GOAL OF THE EXERCISE: Every line below between the one holding "def Claim_equal_coalesce_blocks : Prop" and the one holding "-- middle-ground specification: the", inclusive, should be copied exactly, and no other line.

——

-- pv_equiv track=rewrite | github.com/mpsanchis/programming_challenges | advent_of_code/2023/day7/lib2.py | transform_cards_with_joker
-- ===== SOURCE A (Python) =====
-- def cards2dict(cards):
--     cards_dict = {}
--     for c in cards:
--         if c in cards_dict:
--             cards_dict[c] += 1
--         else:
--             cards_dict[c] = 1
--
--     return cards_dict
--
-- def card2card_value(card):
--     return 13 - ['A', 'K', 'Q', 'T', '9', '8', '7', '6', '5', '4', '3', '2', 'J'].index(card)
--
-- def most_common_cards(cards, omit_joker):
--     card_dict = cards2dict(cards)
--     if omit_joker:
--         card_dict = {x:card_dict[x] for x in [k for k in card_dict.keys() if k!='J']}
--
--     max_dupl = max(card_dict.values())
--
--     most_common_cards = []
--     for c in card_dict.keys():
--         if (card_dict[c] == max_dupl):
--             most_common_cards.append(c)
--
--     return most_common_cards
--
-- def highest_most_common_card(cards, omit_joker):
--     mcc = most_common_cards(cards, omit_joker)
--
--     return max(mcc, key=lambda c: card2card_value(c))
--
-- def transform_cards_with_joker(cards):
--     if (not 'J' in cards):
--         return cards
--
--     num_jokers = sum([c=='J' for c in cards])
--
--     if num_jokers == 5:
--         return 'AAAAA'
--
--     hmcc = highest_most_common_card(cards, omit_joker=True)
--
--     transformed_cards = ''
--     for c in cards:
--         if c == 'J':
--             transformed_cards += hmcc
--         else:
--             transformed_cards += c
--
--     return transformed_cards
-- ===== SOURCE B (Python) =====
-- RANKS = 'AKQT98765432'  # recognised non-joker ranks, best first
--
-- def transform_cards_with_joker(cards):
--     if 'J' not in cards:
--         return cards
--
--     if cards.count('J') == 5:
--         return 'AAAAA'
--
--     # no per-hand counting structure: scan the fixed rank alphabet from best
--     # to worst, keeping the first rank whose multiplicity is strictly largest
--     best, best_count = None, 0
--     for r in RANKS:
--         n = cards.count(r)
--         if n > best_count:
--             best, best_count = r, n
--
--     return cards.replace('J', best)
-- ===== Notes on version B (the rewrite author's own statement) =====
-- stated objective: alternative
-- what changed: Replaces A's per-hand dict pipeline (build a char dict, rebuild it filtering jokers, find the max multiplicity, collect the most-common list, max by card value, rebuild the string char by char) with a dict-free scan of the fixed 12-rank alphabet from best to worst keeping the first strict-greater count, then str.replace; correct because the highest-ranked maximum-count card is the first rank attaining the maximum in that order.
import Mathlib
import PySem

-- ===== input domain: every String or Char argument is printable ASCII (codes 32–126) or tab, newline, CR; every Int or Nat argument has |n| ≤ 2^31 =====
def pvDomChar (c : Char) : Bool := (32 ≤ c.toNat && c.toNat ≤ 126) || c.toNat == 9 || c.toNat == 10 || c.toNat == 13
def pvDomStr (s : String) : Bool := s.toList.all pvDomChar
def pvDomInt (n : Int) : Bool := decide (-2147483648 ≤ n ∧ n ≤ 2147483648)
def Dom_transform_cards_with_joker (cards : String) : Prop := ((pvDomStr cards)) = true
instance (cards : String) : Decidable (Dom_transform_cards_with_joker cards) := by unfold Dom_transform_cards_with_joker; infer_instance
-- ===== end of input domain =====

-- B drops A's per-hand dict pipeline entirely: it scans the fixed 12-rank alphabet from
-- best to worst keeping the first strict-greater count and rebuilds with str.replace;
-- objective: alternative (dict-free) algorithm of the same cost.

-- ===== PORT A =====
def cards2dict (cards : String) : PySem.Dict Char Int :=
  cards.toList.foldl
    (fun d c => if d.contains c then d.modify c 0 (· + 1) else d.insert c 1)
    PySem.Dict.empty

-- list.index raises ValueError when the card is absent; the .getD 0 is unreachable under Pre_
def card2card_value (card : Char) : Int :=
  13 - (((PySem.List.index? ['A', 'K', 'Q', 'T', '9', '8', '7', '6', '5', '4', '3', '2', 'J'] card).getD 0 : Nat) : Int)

——

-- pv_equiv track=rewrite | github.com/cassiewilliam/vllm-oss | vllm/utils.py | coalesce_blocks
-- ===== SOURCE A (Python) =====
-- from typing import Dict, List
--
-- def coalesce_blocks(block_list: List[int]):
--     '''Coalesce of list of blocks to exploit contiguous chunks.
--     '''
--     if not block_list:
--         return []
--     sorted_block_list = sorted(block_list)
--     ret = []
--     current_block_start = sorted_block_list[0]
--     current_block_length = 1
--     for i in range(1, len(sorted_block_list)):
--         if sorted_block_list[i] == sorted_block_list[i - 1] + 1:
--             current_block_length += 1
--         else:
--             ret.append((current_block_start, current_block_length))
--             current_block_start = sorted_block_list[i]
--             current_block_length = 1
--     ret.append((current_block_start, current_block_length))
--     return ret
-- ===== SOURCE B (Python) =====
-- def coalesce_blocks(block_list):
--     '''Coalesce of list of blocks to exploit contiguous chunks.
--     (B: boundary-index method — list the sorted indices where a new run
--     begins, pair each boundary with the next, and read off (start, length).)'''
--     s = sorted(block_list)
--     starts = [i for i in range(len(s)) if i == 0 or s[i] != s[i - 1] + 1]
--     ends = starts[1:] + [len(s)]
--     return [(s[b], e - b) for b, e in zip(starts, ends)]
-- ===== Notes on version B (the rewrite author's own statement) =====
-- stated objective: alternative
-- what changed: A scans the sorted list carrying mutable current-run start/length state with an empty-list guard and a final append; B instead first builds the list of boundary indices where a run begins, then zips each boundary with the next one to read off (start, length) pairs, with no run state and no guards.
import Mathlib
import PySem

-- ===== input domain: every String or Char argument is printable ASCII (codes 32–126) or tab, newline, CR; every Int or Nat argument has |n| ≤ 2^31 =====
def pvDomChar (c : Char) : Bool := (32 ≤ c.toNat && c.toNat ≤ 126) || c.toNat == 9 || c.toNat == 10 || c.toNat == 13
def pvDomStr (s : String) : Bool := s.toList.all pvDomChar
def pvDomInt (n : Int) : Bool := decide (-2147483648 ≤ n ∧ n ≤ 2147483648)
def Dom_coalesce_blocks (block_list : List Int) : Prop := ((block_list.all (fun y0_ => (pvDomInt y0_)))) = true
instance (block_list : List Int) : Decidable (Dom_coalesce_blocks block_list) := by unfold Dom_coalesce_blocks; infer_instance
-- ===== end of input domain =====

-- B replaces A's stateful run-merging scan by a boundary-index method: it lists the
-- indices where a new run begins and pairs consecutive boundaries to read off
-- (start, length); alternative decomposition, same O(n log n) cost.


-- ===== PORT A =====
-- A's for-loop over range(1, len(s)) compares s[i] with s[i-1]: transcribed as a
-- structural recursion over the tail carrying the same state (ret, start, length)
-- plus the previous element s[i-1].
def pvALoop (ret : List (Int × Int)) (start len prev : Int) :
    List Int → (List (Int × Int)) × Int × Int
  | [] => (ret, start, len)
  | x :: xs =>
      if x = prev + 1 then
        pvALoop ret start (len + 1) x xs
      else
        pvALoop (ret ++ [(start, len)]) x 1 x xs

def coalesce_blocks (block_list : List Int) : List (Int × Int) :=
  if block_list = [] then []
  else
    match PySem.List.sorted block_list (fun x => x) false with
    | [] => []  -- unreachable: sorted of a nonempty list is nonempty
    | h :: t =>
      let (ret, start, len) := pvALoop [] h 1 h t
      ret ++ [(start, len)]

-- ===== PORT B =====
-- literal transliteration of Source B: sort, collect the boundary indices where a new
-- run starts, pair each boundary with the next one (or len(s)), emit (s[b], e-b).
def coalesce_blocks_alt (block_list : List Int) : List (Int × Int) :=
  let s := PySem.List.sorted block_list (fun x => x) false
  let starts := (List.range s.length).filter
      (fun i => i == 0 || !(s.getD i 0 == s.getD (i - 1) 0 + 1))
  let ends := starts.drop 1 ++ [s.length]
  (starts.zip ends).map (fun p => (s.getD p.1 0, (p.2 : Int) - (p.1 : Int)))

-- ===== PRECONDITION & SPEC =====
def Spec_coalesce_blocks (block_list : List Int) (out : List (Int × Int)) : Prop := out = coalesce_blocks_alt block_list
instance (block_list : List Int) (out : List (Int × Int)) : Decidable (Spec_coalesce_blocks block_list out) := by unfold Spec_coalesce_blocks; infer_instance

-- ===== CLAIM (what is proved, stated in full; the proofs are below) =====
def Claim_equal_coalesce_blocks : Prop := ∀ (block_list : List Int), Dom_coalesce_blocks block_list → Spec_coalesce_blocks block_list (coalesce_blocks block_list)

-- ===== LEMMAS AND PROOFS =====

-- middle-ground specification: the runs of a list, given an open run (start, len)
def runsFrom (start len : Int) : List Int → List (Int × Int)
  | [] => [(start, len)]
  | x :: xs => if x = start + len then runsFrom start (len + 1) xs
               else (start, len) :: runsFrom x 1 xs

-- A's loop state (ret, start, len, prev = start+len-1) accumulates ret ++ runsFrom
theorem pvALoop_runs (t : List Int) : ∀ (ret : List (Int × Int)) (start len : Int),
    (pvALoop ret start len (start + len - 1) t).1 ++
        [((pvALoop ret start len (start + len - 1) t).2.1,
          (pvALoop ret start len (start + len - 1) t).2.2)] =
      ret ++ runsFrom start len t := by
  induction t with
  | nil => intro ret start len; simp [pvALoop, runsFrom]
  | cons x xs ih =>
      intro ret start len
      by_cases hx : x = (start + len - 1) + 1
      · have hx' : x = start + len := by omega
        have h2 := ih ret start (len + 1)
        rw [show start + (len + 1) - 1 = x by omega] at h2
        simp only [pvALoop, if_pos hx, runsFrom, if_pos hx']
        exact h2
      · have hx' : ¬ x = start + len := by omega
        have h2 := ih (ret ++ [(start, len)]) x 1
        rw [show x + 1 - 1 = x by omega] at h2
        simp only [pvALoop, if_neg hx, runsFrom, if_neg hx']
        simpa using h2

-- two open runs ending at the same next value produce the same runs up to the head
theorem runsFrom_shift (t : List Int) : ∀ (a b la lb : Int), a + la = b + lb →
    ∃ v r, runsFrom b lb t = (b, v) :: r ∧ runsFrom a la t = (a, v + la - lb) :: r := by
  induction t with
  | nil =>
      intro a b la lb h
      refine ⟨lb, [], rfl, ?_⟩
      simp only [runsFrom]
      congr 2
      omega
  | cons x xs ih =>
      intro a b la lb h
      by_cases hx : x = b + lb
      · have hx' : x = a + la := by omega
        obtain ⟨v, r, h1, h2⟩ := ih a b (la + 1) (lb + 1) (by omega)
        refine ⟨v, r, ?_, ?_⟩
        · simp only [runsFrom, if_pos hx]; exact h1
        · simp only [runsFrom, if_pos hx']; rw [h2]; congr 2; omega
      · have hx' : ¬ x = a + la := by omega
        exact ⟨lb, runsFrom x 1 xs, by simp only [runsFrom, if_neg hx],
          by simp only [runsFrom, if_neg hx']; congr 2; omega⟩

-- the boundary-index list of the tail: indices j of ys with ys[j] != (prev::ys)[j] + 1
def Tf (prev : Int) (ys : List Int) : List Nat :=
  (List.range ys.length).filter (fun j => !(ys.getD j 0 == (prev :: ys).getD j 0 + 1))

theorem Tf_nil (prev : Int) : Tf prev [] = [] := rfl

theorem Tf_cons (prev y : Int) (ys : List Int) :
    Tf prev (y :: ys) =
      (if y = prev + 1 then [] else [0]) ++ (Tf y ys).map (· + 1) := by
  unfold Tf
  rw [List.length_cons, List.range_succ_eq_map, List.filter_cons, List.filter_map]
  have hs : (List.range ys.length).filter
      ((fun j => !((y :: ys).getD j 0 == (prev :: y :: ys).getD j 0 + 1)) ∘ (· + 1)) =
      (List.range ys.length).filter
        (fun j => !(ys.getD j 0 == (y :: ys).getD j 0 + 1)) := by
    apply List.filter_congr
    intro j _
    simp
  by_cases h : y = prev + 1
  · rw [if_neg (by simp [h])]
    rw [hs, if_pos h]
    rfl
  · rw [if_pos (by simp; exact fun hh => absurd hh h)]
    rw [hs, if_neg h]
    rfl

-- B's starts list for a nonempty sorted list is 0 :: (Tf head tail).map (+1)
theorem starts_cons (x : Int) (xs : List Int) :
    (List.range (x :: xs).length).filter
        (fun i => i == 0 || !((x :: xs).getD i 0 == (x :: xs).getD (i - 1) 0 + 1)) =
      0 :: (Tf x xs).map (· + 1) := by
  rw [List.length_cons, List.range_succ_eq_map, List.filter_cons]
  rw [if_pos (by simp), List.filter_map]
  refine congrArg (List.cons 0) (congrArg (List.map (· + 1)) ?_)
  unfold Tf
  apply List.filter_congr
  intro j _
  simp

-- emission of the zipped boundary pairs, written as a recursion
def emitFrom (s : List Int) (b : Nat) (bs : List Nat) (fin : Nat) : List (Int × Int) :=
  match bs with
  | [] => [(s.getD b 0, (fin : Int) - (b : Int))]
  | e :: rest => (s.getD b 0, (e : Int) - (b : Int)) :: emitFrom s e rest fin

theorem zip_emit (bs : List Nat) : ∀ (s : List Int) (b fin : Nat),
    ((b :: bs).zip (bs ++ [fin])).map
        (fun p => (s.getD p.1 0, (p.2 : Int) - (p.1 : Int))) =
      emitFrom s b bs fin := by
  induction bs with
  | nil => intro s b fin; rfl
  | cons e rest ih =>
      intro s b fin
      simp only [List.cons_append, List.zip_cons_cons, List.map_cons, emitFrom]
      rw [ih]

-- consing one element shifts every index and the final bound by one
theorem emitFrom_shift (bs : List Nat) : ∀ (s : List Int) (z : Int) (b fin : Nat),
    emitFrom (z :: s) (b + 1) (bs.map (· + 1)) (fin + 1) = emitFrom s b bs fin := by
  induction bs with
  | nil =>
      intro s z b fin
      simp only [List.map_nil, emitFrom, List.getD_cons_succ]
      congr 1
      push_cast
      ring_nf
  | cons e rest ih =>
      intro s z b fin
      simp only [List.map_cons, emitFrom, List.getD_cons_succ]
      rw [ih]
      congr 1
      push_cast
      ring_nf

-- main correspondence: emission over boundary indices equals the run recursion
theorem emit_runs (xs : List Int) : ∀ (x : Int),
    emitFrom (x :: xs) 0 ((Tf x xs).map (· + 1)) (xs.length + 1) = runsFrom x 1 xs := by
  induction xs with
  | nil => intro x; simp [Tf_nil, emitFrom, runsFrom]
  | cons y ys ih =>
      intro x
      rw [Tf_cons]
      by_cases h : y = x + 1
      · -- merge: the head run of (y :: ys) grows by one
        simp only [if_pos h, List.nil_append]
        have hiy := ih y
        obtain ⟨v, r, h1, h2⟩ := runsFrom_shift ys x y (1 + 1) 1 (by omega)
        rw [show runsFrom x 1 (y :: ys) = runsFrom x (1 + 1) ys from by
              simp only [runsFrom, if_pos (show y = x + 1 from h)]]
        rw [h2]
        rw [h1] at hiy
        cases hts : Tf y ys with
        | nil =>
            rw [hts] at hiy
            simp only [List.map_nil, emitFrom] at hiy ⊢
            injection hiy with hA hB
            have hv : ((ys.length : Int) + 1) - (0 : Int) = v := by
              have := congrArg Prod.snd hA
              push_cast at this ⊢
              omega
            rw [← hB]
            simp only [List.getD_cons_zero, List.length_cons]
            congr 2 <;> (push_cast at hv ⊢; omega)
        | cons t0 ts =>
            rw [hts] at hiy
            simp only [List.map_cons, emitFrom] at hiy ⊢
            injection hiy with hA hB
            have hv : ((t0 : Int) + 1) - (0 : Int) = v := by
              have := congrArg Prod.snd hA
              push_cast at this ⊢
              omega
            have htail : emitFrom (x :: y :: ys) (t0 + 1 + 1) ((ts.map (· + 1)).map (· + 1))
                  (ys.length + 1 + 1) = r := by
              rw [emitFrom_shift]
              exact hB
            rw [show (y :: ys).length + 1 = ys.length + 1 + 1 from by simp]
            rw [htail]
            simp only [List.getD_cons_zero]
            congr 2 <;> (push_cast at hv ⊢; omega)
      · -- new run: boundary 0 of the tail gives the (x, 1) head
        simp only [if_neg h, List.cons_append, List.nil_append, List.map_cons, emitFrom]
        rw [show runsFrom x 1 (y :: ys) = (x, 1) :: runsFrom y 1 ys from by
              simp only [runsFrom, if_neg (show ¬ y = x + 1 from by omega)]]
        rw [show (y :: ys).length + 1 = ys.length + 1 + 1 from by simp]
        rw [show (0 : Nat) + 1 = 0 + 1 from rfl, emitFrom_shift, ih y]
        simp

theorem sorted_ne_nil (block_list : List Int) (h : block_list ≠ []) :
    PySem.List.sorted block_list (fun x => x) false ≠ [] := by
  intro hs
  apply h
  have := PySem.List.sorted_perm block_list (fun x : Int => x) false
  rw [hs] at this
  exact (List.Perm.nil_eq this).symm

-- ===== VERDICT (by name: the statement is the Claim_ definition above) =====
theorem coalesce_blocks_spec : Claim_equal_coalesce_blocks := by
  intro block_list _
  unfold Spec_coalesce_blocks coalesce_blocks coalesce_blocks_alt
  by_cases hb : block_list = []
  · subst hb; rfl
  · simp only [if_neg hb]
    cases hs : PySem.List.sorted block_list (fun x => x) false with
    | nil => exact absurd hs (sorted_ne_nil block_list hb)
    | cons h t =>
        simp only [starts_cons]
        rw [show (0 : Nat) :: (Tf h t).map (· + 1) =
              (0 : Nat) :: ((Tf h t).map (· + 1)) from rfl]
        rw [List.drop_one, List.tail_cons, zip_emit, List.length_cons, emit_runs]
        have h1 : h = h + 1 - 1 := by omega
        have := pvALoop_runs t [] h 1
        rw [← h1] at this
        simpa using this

——

PROBLEM SOLUTION:
def Claim_equal_coalesce_blocks : Prop := ∀ (block_list : List Int), Dom_coalesce_blocks block_list → Spec_coalesce_blocks block_list (coalesce_blocks block_list)

-- ===== LEMMAS AND PROOFS =====

-- middle-ground specification: the runs of a list, given an open run (start, len)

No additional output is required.